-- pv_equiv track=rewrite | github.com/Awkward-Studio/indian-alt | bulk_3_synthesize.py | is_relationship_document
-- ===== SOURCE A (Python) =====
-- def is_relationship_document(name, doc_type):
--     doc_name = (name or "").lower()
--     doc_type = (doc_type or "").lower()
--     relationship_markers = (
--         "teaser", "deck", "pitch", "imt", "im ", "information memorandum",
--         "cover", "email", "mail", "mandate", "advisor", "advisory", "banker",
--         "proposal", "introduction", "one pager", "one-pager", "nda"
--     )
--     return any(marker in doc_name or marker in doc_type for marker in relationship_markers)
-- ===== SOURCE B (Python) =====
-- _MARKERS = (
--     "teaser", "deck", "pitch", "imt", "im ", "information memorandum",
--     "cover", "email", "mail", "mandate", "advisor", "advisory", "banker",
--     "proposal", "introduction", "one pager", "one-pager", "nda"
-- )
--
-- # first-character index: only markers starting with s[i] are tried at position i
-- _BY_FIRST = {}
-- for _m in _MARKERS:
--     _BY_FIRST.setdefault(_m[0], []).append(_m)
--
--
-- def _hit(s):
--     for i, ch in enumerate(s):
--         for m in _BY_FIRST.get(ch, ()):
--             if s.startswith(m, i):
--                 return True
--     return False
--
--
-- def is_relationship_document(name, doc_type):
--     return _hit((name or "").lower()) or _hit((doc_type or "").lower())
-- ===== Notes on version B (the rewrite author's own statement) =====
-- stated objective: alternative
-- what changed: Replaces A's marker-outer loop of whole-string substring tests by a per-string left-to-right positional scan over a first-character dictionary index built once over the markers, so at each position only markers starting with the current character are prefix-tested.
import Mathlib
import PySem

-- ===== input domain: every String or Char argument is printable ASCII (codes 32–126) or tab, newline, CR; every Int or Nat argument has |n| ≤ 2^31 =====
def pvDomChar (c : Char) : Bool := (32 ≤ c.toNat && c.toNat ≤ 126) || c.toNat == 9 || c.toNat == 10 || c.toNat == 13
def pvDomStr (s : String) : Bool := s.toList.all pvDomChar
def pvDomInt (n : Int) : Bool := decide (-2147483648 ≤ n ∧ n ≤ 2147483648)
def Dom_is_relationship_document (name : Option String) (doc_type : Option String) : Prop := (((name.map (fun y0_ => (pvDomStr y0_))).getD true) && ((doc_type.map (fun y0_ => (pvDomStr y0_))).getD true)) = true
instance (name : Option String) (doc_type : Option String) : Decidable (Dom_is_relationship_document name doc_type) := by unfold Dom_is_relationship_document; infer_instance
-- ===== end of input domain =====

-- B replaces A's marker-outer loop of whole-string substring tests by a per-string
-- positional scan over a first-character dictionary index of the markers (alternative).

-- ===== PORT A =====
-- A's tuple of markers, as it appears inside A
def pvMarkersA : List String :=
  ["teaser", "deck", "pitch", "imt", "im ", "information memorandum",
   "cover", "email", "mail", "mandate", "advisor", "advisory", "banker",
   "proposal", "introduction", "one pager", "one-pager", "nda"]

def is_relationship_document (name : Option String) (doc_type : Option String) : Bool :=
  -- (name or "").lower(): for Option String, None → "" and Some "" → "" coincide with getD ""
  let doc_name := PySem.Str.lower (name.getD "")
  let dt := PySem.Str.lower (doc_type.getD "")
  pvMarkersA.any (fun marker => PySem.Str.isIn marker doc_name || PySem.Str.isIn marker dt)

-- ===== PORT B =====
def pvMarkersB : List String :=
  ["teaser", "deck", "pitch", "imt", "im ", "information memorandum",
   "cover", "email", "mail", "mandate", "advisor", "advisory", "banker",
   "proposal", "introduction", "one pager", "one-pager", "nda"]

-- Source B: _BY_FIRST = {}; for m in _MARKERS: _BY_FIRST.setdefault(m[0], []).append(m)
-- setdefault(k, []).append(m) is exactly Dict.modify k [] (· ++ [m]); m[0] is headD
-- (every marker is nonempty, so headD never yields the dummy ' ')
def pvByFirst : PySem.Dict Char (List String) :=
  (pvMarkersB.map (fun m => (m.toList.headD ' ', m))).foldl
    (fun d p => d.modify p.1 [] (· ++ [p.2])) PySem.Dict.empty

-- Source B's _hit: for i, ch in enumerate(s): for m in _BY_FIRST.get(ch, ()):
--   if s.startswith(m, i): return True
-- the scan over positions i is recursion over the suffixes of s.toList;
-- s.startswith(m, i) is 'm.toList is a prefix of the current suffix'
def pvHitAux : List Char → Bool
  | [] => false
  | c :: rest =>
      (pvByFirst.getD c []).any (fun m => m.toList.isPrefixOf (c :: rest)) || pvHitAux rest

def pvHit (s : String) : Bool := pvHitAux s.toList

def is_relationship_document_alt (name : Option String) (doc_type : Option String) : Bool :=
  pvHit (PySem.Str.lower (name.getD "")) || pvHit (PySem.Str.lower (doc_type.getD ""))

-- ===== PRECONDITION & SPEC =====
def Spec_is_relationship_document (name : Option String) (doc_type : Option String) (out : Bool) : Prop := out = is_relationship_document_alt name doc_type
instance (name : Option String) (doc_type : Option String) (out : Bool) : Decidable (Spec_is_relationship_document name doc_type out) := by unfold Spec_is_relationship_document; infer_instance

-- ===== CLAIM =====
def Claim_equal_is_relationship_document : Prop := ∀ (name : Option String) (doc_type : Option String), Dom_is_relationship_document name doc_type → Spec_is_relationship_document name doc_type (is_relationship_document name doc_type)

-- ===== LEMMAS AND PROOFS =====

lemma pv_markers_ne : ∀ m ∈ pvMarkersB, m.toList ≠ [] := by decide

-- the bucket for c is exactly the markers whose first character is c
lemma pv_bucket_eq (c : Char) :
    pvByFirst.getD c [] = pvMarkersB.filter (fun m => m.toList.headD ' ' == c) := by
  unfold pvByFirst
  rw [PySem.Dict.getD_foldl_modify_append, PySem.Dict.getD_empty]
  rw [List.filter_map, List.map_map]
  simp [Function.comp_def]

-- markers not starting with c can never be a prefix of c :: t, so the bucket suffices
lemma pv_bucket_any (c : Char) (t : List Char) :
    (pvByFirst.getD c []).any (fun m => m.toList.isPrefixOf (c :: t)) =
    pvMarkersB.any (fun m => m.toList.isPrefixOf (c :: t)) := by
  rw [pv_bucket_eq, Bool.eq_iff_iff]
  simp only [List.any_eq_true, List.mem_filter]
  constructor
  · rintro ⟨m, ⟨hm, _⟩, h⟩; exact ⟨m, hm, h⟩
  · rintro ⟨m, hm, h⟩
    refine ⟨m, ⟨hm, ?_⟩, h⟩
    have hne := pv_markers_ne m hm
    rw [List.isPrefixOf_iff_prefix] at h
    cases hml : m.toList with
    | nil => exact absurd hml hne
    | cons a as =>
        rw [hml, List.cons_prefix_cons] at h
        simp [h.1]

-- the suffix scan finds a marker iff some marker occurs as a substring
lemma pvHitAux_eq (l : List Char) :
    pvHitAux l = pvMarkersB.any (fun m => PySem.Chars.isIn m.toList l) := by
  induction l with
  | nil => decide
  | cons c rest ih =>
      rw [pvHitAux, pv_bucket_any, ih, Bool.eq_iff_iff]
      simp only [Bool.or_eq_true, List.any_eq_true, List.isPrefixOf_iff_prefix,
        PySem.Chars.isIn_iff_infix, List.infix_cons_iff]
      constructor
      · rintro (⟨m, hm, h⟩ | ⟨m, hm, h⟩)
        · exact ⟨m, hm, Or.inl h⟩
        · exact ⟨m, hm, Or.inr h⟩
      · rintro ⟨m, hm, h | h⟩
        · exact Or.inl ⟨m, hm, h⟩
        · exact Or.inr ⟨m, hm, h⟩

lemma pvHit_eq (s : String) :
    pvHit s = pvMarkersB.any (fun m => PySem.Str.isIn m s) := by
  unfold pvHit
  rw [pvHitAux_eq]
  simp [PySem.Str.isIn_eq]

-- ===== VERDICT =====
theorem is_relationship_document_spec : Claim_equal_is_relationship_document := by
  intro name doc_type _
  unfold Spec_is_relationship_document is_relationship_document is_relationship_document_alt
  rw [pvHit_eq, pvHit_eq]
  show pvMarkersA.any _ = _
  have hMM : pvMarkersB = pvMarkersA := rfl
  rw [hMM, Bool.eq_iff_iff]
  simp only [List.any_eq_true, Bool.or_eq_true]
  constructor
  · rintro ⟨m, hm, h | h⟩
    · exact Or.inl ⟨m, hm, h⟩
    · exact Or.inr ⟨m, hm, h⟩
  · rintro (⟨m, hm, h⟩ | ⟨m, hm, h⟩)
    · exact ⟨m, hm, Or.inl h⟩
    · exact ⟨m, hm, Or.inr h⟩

○ ○ ○ ○ ○ ○ ○

**WHAT YOU WILL DO**
Reproduce, word for word and in full, only the lines above that start at the line with "(fun d p =>" and run through the line with "-- ===== PRECONDITION", both ends included.

**TASK SOLUTION**
    (fun d p => d.modify p.1 [] (· ++ [p.2])) PySem.Dict.empty

-- Source B's _hit: for i, ch in enumerate(s): for m in _BY_FIRST.get(ch, ()):
--   if s.startswith(m, i): return True
-- the scan over positions i is recursion over the suffixes of s.toList;
-- s.startswith(m, i) is 'm.toList is a prefix of the current suffix'
def pvHitAux : List Char → Bool
  | [] => false
  | c :: rest =>
      (pvByFirst.getD c []).any (fun m => m.toList.isPrefixOf (c :: rest)) || pvHitAux rest

def pvHit (s : String) : Bool := pvHitAux s.toList

def is_relationship_document_alt (name : Option String) (doc_type : Option String) : Bool :=
  pvHit (PySem.Str.lower (name.getD "")) || pvHit (PySem.Str.lower (doc_type.getD ""))

-- ===== PRECONDITION & SPEC =====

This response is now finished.